You’re the Fleet Admiral of the Navy in World War I. Your ships are being sunk at an alarming rate by the devastatingly effective German U-Boat. The traditional camouflage isn’t working because your environment (sea and sky) changes with the weather. What do you do?

 

german-u-bat-wwi
This is the German U-Boat Sinking your Battleships

 

The Insight

It’s not where you are it’s where you’re going

World War I occurred from 1914–1918; back then sinking an enemy battleship was a three-step process:

Step 1: Locate your target’s position and plot its course.
Step 2: Determine the ship’s speed and confirm the direction it is heading
Step 3: Launch torpedo not directly at the ship, but where you think it’s going to be by the time the torpedo reaches the ship.

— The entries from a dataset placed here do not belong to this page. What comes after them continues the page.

-- pv_equiv track=rewrite | github.com/patastronch/aoc | 2021/08.py | digit_inter
-- ===== SOURCE A (Python) =====
-- def digit_len(x):
--     l_x = len(x)
--     if l_x == 2:
--         return {1}
--     if l_x == 4:
--         return {4}
--     if l_x == 3:
--         return {7}
--     if l_x == 7:
--         return {8}
--     if l_x == 5:
--         return {2, 3, 5}
--     if l_x == 6:
--         return {0, 6, 9}
--
-- def digit_inter(x, y):
--     l_int = len({i for i in x}.intersection({i for i in y}))
--     l_x = len(x)
--     l_y = len(y)
--
--     if l_x == 2 and l_y == 5 and l_int == 1:
--         return {2, 5}
--     if l_x == 2 and l_y == 5 and l_int == 2:
--         return {3}
--     if l_x == 2 and l_y == 6 and l_int == 1:
--         return {6}
--     if l_x == 2 and l_y == 6 and l_int == 2:
--         return {0, 9}
--
--     if l_x == 3 and l_y == 5 and l_int == 2:
--         return {2, 5}
--     if l_x == 3 and l_y == 5 and l_int == 3:
--         return {3}
--     if l_x == 3 and l_y == 6 and l_int == 2:
--         return {6}
--     if l_x == 3 and l_y == 6 and l_int == 3:
--         return {0, 9}
--
--     if l_x == 4 and l_y == 5 and l_int == 2:
--         return {2}
--     if l_x == 4 and l_y == 5 and l_int == 3:
--         return {3, 5}
--     if l_x == 4 and l_y == 6 and l_int == 3:
--         return {6, 0}
--     if l_x == 4 and l_y == 6 and l_int == 4:
--         return {9}
--
--     return digit_len(y)
-- ===== SOURCE B (Python) =====
-- SEGMENTS = {0: "abcefg", 1: "cf", 2: "acdeg", 3: "acdfg", 4: "bcdf",
--             5: "abdfg", 6: "abdefg", 7: "acf", 8: "abcdefg", 9: "abcdfg"}
--
--
-- def digit_inter(x, y):
--     li = len(set(x) & set(y))
--     cand_x = [set(s) for s in SEGMENTS.values() if len(s) == len(x)]
--     if len(cand_x) == 1:
--         sx = cand_x[0]
--         hit = {d for d, s in SEGMENTS.items()
--                if len(s) == len(y) and len(sx & set(s)) == li}
--         if hit:
--             return hit
--     fallback = {d for d, s in SEGMENTS.items() if len(s) == len(y)}
--     return fallback or None
-- ===== Notes on version B (the rewrite author's own statement) =====
-- stated objective: alternative
-- what changed: Instead of A's hand-enumerated 12-branch case cascade plus the digit_len length cascade, B derives the result from the canonical seven-segment encodings of the ten digits: it filters digits by segment count to find x's candidates, and when x's digit is unique it selects the digits of y's length whose canonical segment overlap with x's digit equals the observed intersection size, falling back to the digits of y's length otherwise.
-- outside the precondition, e.g. on digit_inter('ab', 'a'): A returns None, B returns None
import Mathlib
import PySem

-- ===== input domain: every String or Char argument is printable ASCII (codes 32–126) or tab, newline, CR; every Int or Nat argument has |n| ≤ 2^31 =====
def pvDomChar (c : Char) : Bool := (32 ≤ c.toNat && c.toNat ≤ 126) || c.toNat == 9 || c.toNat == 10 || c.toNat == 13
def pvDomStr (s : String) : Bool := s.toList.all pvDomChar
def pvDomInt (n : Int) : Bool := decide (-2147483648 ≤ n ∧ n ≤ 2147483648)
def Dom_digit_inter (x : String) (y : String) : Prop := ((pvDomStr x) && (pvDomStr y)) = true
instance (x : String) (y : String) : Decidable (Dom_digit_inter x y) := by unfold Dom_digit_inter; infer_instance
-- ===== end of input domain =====

-- B derives the answer from the canonical seven-segment encodings of the ten digits
-- (filter candidates by segment-count and overlap size) instead of A's hand-enumerated
-- 12-branch case cascade; objective: alternative, same cost. Pre_ excludes inputs with
-- len(y) outside 2..7, where A (via digit_len) returns None, not a set.


-- ===== PORT A =====
-- digit_len(x): returns none where the Python returns None (excluded by Pre_ when reached)
def digitLenA (x : List Char) : Option (List Int) :=
  let l_x := x.length
  if l_x = 2 then some [1]
  else if l_x = 4 then some [4]
  else if l_x = 3 then some [7]
  else if l_x = 7 then some [8]
  else if l_x = 5 then some [2, 3, 5]
  else if l_x = 6 then some [0, 6, 9]
  else none

def digit_inter (x : String) (y : String) : List Int :=
  let l_int := (PySem.Set.inter (PySem.Set.ofList x.toList) (PySem.Set.ofList y.toList)).length
  let l_x := x.toList.length
  let l_y := y.toList.length
  if l_x = 2 ∧ l_y = 5 ∧ l_int = 1 then [2, 5]
  else if l_x = 2 ∧ l_y = 5 ∧ l_int = 2 then [3]
  else if l_x = 2 ∧ l_y = 6 ∧ l_int = 1 then [6]
  else if l_x = 2 ∧ l_y = 6 ∧ l_int = 2 then [0, 9]
  else if l_x = 3 ∧ l_y = 5 ∧ l_int = 2 then [2, 5]
  else if l_x = 3 ∧ l_y = 5 ∧ l_int = 3 then [3]
  else if l_x = 3 ∧ l_y = 6 ∧ l_int = 2 then [6]
  else if l_x = 3 ∧ l_y = 6 ∧ l_int = 3 then [0, 9]
  else if l_x = 4 ∧ l_y = 5 ∧ l_int = 2 then [2]
  else if l_x = 4 ∧ l_y = 5 ∧ l_int = 3 then [3, 5]
  else if l_x = 4 ∧ l_y = 6 ∧ l_int = 3 then [0, 6]
  else if l_x = 4 ∧ l_y = 6 ∧ l_int = 4 then [9]
  else (digitLenA y.toList).getD []   -- None (excluded by Pre_) rendered as []

-- ===== PORT B =====
-- SEGMENTS: the canonical seven-segment encoding of each digit
def segTable : List (Int × List Char) :=
  [(0, ['a','b','c','e','f','g']), (1, ['c','f']), (2, ['a','c','d','e','g']),
   (3, ['a','c','d','f','g']), (4, ['b','c','d','f']), (5, ['a','b','d','f','g']),
   (6, ['a','b','d','e','f','g']), (7, ['a','c','f']), (8, ['a','b','c','d','e','f','g']),
   (9, ['a','b','c','d','f','g'])]

def digit_inter_alt (x : String) (y : String) : List Int :=
  let li := (PySem.Set.inter (PySem.Set.ofList x.toList) (PySem.Set.ofList y.toList)).length
  let cand_x := (segTable.filter (fun p => p.2.length = x.toList.length)).map (fun p => p.2)
  let hit : List Int :=
    match cand_x with
    | [sx] => (segTable.filter (fun p => p.2.length = y.toList.length ∧
                 (PySem.Set.inter (PySem.Set.ofList sx) (PySem.Set.ofList p.2)).length = li)).map Prod.fst
    | _ => []
  if hit ≠ [] then hit
  else (segTable.filter (fun p => p.2.length = y.toList.length)).map Prod.fst
       -- empty fallback = None (excluded by Pre_) rendered as []

-- ===== PRECONDITION & SPEC =====
-- Pre_ excludes inputs with len(y) ∉ 2..7: there A falls through to digit_len(y), which
-- returns None — not a value of the declared set type.
def Pre_digit_inter (_x : String) (y : String) : Prop :=
  2 ≤ y.toList.length ∧ y.toList.length ≤ 7
instance (x : String) (y : String) : Decidable (Pre_digit_inter x y) := by
  unfold Pre_digit_inter; infer_instance

def pvWitness_digit_inter : String × String := ("ab", "abcde")

def Spec_digit_inter (x : String) (y : String) (out : List Int) : Prop := out = digit_inter_alt x y
instance (x : String) (y : String) (out : List Int) : Decidable (Spec_digit_inter x y out) := by
  unfold Spec_digit_inter; infer_instance

-- ===== CLAIM (what is proved, stated in full; the proofs are below) =====
def Claim_equal_digit_inter : Prop := ∀ (x : String) (y : String), Dom_digit_inter x y → Pre_digit_inter x y → Spec_digit_inter x y (digit_inter x y)

-- ===== LEMMAS AND PROOFS =====

-- Both programs are the same function of the triple (l_x, l_y, l_int).
theorem core_eq (lx ly li : Nat) (h2 : 2 ≤ ly) (h7 : ly ≤ 7) (hli : li ≤ lx) :
    (if lx = 2 ∧ ly = 5 ∧ li = 1 then ([2, 5] : List Int)
     else if lx = 2 ∧ ly = 5 ∧ li = 2 then [3]
     else if lx = 2 ∧ ly = 6 ∧ li = 1 then [6]
     else if lx = 2 ∧ ly = 6 ∧ li = 2 then [0, 9]
     else if lx = 3 ∧ ly = 5 ∧ li = 2 then [2, 5]
     else if lx = 3 ∧ ly = 5 ∧ li = 3 then [3]
     else if lx = 3 ∧ ly = 6 ∧ li = 2 then [6]
     else if lx = 3 ∧ ly = 6 ∧ li = 3 then [0, 9]
     else if lx = 4 ∧ ly = 5 ∧ li = 2 then [2]
     else if lx = 4 ∧ ly = 5 ∧ li = 3 then [3, 5]
     else if lx = 4 ∧ ly = 6 ∧ li = 3 then [0, 6]
     else if lx = 4 ∧ ly = 6 ∧ li = 4 then [9]
     else (digitLenA (List.replicate ly 'a')).getD []) =
    (let cand_x := (segTable.filter (fun p => p.2.length = lx)).map (fun p => p.2)
     let hit : List Int :=
       match cand_x with
       | [sx] => (segTable.filter (fun p => p.2.length = ly ∧
                    (PySem.Set.inter (PySem.Set.ofList sx) (PySem.Set.ofList p.2)).length = li)).map Prod.fst
       | _ => []
     if hit ≠ [] then hit
     else (segTable.filter (fun p => p.2.length = ly)).map Prod.fst) := by
  by_cases hx2 : lx = 2
  · subst hx2; interval_cases ly <;> interval_cases li <;> decide
  by_cases hx3 : lx = 3
  · subst hx3; interval_cases ly <;> interval_cases li <;> decide
  by_cases hx4 : lx = 4
  · subst hx4; interval_cases ly <;> interval_cases li <;> decide
  by_cases hx7 : lx = 7
  · subst hx7; interval_cases ly <;> interval_cases li <;> decide
  by_cases hx5 : lx = 5
  · subst hx5; interval_cases ly <;> interval_cases li <;> decide
  by_cases hx6 : lx = 6
  · subst hx6; interval_cases ly <;> interval_cases li <;> decide
  · have hnil : segTable.filter (fun p => decide (p.2.length = lx)) = [] := by
      rw [List.filter_eq_nil_iff]; intro a ha; fin_cases ha <;> simp <;> omega
    interval_cases ly <;>
      (simp only [hnil]
       simp [hx2, hx3, hx4, segTable, digitLenA])

-- ===== VERDICT (by name: the statement is the Claim_ definition above) =====
theorem digit_inter_spec : Claim_equal_digit_inter := by
  intro x y _ hpre
  obtain ⟨h2, h7⟩ := hpre
  show digit_inter x y = digit_inter_alt x y
  have hli : (PySem.Set.inter (PySem.Set.ofList x.toList) (PySem.Set.ofList y.toList)).length
      ≤ x.toList.length :=
    le_trans (List.length_filter_le _ _) (PySem.Set.length_ofList_le _)
  have := core_eq x.toList.length y.toList.length
    (PySem.Set.inter (PySem.Set.ofList x.toList) (PySem.Set.ofList y.toList)).length h2 h7 hli
  simpa [digit_inter, digit_inter_alt, digitLenA] using this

*Remember this is early 20th century warfare, weapons don’t travel at the speed they do today

So what’s your solution Fleet Admiral?

HIT THEM WITH THE RAZZLE DAZZLE

Forget about not being seen, that only solves their first problem. Focus on confusing them so they don’t know where you’re going. Then their torpedoes will be shot in vain because they thought you zigged when you really zagged.

British Artist and naval officer Norman Wilkinson had this very insight and pioneered the Dazzle Camouflage movement (known as Razzle Dazzle in the United States). Norman used bright, loud colours and contrasting diagonal stripes to make it incredibly difficult to gauge a ship’s size and direction.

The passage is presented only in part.